Of course, we do not mean to suggest that parties can agree to the jurisdiction of a federal court and thereby confer jurisdiction that would not otherwise exist. That is clearly not the case. Federal jurisdiction arises under the constitution. It is not created by contract or waiver. In Fenton, the court stated:

[e]ach of the ... compulsory counterclaims exceeded $10,000. In Roberts Mining & Milling Co. v. Schrader, we stated that a counterclaim that exceeded the necessary amount in controversy was sufficient to bring the entire case within the jurisdiction of the district court, regardless of the lack of jurisdictional averments in the ... complaint.... The [defendants here] did not object to the district court's exercise of jurisdiction prior to the filing of their compulsory counterclaim but, rather, raised the issue for the first time on appeal.
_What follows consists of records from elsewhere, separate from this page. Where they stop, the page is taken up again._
-- pv_equiv track=rewrite | github.com/guysl10/CommonClassNamer | common_class_namer.py | get_words_occurrence_count
-- ===== SOURCE A (Python) =====
-- from typing import List, Dict
--
-- def get_words_occurrence_count(repeated_words: List[List[str]]
--                                ) -> Dict[str, int]:
--     """
--     Count the occurrence of each word.
--
--     :return: Dictionary of all words occurrence.
--     """
--     flat_list_of_words = [item for word in repeated_words for item in word]
--     words_occurrence_count = {}
--     for word in flat_list_of_words:
--         if word in words_occurrence_count:
--             words_occurrence_count[word] += 1
--         else:
--             words_occurrence_count[word] = 1
--
--     return words_occurrence_count
-- ===== SOURCE B (Python) =====
-- from typing import List, Dict
--
--
-- def _tally(words: List[str]) -> Dict[str, int]:
--     """Count occurrences within a single sublist."""
--     part = {}
--     for word in words:
--         part[word] = part.get(word, 0) + 1
--     return part
--
--
-- def get_words_occurrence_count(repeated_words: List[List[str]]
--                                ) -> Dict[str, int]:
--     """Map each sublist to its own count dict, then merge the partial dicts."""
--     partials = [_tally(words) for words in repeated_words]
--     total = {}
--     for part in partials:
--         for word, count in part.items():
--             total[word] = total.get(word, 0) + count
--     return total
-- ===== Notes on version B (the rewrite author's own statement) =====
-- stated objective: alternative
-- what changed: Replaces A's flatten-then-single-tally scan with a map-reduce: each inner sublist is tallied into its own partial dict, and a second pass merges the partial dicts by adding counts.
import Mathlib
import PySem

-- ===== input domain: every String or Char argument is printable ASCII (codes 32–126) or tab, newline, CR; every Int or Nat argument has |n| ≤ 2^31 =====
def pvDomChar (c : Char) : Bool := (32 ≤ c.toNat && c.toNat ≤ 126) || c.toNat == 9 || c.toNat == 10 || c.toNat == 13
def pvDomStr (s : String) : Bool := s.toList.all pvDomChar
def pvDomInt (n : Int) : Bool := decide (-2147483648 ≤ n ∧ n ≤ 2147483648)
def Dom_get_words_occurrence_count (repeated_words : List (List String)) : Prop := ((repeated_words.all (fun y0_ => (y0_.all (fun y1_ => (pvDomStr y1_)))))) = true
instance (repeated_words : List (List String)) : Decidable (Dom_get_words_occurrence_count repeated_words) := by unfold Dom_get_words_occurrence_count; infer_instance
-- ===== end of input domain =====

-- B replaces A's flatten-then-single-tally scan with a map-reduce over the nested structure:
-- one partial count dict per sublist, then a merge pass adding counts (alternative decomposition, same cost).


-- ===== PORT A =====
def get_words_occurrence_count (repeated_words : List (List String)) : List (String × Int) :=
  let flat_list_of_words := repeated_words.flatMap (fun word => word)
  let words_occurrence_count :=
    flat_list_of_words.foldl
      (fun d word =>
        if d.contains word then d.modify word 0 (· + 1) else d.insert word 1)
      PySem.Dict.empty
  words_occurrence_count.items

-- ===== PORT B =====
-- helper: per-sublist tally (B's _tally)
def pvTally (words : List String) : PySem.Dict String Int :=
  words.foldl (fun part word => part.insert word (part.getD word 0 + 1)) PySem.Dict.empty

-- helper: the inner merge loop of B ('for word, count in part.items(): …')
def pvMerge (total part : PySem.Dict String Int) : PySem.Dict String Int :=
  part.items.foldl (fun t kv => t.insert kv.1 (t.getD kv.1 0 + kv.2)) total

def get_words_occurrence_count_alt (repeated_words : List (List String)) : List (String × Int) :=
  let partials := repeated_words.map pvTally
  (partials.foldl pvMerge PySem.Dict.empty).items

-- ===== PRECONDITION & SPEC =====
def Spec_get_words_occurrence_count (repeated_words : List (List String)) (out : List (String × Int)) : Prop := out = get_words_occurrence_count_alt repeated_words
instance (repeated_words : List (List String)) (out : List (String × Int)) : Decidable (Spec_get_words_occurrence_count repeated_words out) := by unfold Spec_get_words_occurrence_count; infer_instance

-- ===== CLAIM (what is proved, stated in full; the proofs are below) =====
def Claim_equal_get_words_occurrence_count : Prop := ∀ (repeated_words : List (List String)), Dom_get_words_occurrence_count repeated_words → Spec_get_words_occurrence_count repeated_words (get_words_occurrence_count repeated_words)

-- ===== LEMMAS AND PROOFS =====

-- A's branchy update step is exactly Counter's modify step
theorem pvA_step (d : PySem.Dict String Int) (w : String) :
    (if d.contains w then d.modify w 0 (· + 1) else d.insert w 1) = d.modify w 0 (· + 1) := by
  by_cases h : d.contains w = true
  · simp [h]
  · simp only [Bool.not_eq_true] at h
    simp [h]
    show d.insert w 1 = d.insert w (d.getD w 0 + 1)
    rw [PySem.Dict.getD_of_not_contains d 0 h]
    norm_num

theorem pvA_dict (flat : List String) :
    flat.foldl (fun d word => if d.contains word then d.modify word 0 (· + 1) else d.insert word 1)
      PySem.Dict.empty = PySem.Dict.counter flat := by
  rw [PySem.Dict.counter_eq_foldl]
  exact PySem.List.foldl_congr_mem flat _ _ _ (fun d w _ => pvA_step d w)

theorem pvTally_eq_counter (ws : List String) : pvTally ws = PySem.Dict.counter ws :=
  PySem.Dict.foldl_insert_getD_add_one_eq_counter ws

theorem pvMerge_getD (pairs : List (String × Int)) (t : PySem.Dict String Int) (k : String)
    (hn : (pairs.map Prod.fst).Nodup) :
    (pairs.foldl (fun t kv => t.insert kv.1 (t.getD kv.1 0 + kv.2)) t).getD k 0
      = t.getD k 0 + ((pairs.filter (fun kv => kv.1 == k)).map Prod.snd).sum := by
  induction pairs generalizing t with
  | nil => simp
  | cons a rest ih =>
    simp only [List.map_cons, List.nodup_cons] at hn
    obtain ⟨ha, hrest⟩ := hn
    simp only [List.foldl_cons, List.filter_cons]
    rw [ih _ hrest]
    by_cases hk : a.1 = k
    · subst hk
      rw [PySem.Dict.getD_insert_self]
      have h0 : rest.filter (fun kv => kv.1 == a.1) = [] := by
        rw [List.filter_eq_nil_iff]
        intro kv hkv
        simp only [beq_iff_eq]
        intro h; exact ha (h ▸ List.mem_map_of_mem hkv)
      simp [h0]
    · rw [PySem.Dict.getD_insert]
      simp only [if_neg (Ne.symm hk)]
      have : (a.1 == k) = false := by simp [hk]
      simp [this]

theorem pvCounter_filter_sum (sub : List String) (k : String) :
    (((PySem.Dict.counter sub).items.filter (fun kv => kv.1 == k)).map Prod.snd).sum
      = (sub.count k : Int) := by
  rw [PySem.Dict.items_counter]
  rw [List.filter_map]
  have hcomp : ((fun kv : String × Int => kv.1 == k) ∘ fun k' => (k', (sub.count k' : Int))) = (fun k' => k' == k) := rfl
  rw [hcomp, List.filter_beq]
  by_cases hm : k ∈ sub
  · have h1 : (PySem.Set.ofList sub).count k = 1 :=
      List.count_eq_one_of_mem (PySem.Set.nodup_ofList sub) (by rw [PySem.Set.mem_ofList]; exact hm)
    simp [h1]
  · have h0 : (PySem.Set.ofList sub).count k = 0 :=
      List.count_eq_zero_of_not_mem (by rw [PySem.Set.mem_ofList]; exact hm)
    simp [h0, List.count_eq_zero_of_not_mem hm]

theorem pvB_getD (subs : List (List String)) (t : PySem.Dict String Int) (k : String) :
    ((subs.map pvTally).foldl pvMerge t).getD k 0
      = t.getD k 0 + ((subs.flatMap (fun w => w)).count k : Int) := by
  induction subs generalizing t with
  | nil => simp
  | cons sub rest ih =>
    simp only [List.map_cons, List.foldl_cons, List.flatMap_cons]
    rw [ih]
    have hnod : ((PySem.Dict.counter sub).items.map Prod.fst).Nodup :=
      PySem.Dict.nodup_keys_counter sub
    rw [pvTally_eq_counter]
    unfold pvMerge
    rw [pvMerge_getD _ _ _ hnod, pvCounter_filter_sum]
    rw [List.count_append]
    push_cast
    ring

theorem pvUpdate_ofList (s : List String) (xs : List String) :
    PySem.Set.update s (PySem.Set.ofList xs) = PySem.Set.update s xs := by
  rw [PySem.Set.update_eq_append_filter, PySem.Set.update_eq_append_filter,
    PySem.Set.ofList_ofList]

theorem pvB_keys (subs : List (List String)) (t : PySem.Dict String Int) :
    ((subs.map pvTally).foldl pvMerge t).keys
      = PySem.Set.update t.keys (subs.flatMap (fun w => w)) := by
  induction subs generalizing t with
  | nil => simp [PySem.Set.update_nil]
  | cons sub rest ih =>
    simp only [List.map_cons, List.foldl_cons, List.flatMap_cons]
    rw [ih]
    have hk : (pvMerge t (pvTally sub)).keys = PySem.Set.update t.keys sub := by
      rw [pvTally_eq_counter]
      unfold pvMerge
      rw [PySem.Dict.keys_foldl_insert_key]
      have : (PySem.Dict.counter sub).items.map Prod.fst = PySem.Set.ofList sub :=
        PySem.Dict.keys_counter sub
      rw [this, pvUpdate_ofList]
    rw [hk, PySem.Set.update_append]

-- ===== VERDICT (by name: the statement is the Claim_ definition above) =====
theorem get_words_occurrence_count_spec : Claim_equal_get_words_occurrence_count := by
  intro repeated_words _
  show _ = _
  unfold get_words_occurrence_count get_words_occurrence_count_alt
  simp only [pvA_dict]
  set flat := repeated_words.flatMap (fun word => word) with hflat
  set dB := (repeated_words.map pvTally).foldl pvMerge PySem.Dict.empty with hdB
  have hkeys : dB.keys = PySem.Set.ofList flat := by
    rw [hdB, pvB_keys]
    simp [PySem.Set.update_nil_left, hflat, List.flatMap_id']
  have hnodB : dB.keys.Nodup := by rw [hkeys]; exact PySem.Set.nodup_ofList flat
  rw [PySem.Dict.items_counter, PySem.Dict.items_eq_map_keys dB hnodB 0, hkeys]
  refine List.map_congr_left ?_
  intro k _
  rw [hdB, pvB_getD]
  simp [hflat, List.flatMap_id']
748 F.2d at 1359 (citations and internal quotation marks omitted). However, the court could not have intended to suggest that jurisdiction can be waived. Rather, we conclude that the court was simply noting that the defendants there had done nothing to prevent the amount of their counterclaim from becoming part of the controversy that was initiated by the plaintiff's suit, and that the counterclaim was therefore properly considered in determining the amount in controversy. Similarly, Brown did object to jurisdiction, but he did not do so in a manner that kept his counterclaim from being before the court. When a defendant elects that option afforded under Rule 12 and decides not to move to dismiss for lack of subject matter jurisdiction, but asserts a compulsory counterclaim against the plaintiff instead, the defendant thereby places the amount of the counterclaim into controversy, and the court must consider that amount in determining if it has jurisdiction under 28 U.S.C.A. § 1332(a). This is true whether or not the defendant also attacks subject matter jurisdiction in his or her answer or in any other manner that does not prevent the counterclaim from being before the court.8 

In arguing that we should not consider compulsory counterclaims, Brown also points to Oliver v. Haas, 777 F. Supp. 1040 (D.P.R. 1991); Michael F. Ronca & Sons, Inc. v. Monarch Water Systems, 1990 WL 140154 (E.D. Pa. 1990); P.S. Group v. Aladdin Engineering and Manufacturing, Inc., 1990 WL 122938 (E.D. Pa. 1990); and Cabe v. Pennwalt, 372 F. Supp. 780 (W.D.N.C. 1974). See Appellant's Sup.Br. at 6. Each of these cases was decided in the context of removal and each holds that counterclaims cannot be considered when determining whether an action has been properly removed. Although there is authority to the contrary, see, e.g., Swallow & Assoc. v. Henry Molded Products, Inc., 794 F. Supp. 660 (E.D. Mich. 1992) (holding that in the removal context "substantiality of claim" should be gauged by considering the compulsory counterclaim), the cases to which Brown points appear to represent the majority view that inclusion of counterclaims should not be permitted in the removal context. Wright, supra, at 124 (collecting cases). However, removal is governed by considerations inapplicable to cases involving the exercise of original jurisdiction. In Shamrock Oil Corp. v. Sheets, 313 U.S. 100, 107-109, 61 S. Ct. 868, 871-72, 85 L. Ed. 1214 (1941), the Supreme Court noted that the legislative history and language of the removal statute shows that Congress intended to limit removal. The Court reasoned that removal was statutory and not constitutional, and that removal jurisdiction must, therefore, be narrowly construed in favor of the non-removing party to prevent, inter alia, encroachment on the right of state courts to decide cases properly before them. The contrary consideration is present when we consider a court's exercise of original jurisdiction. Thus, in the abstention context, the Court has stated:

[T]he federal courts have a virtually unflagging obligation to exercise their jurisdiction except in those extraordinary circumstances where the order to the parties to repair to the State court would clearly serve an important countervailing interest.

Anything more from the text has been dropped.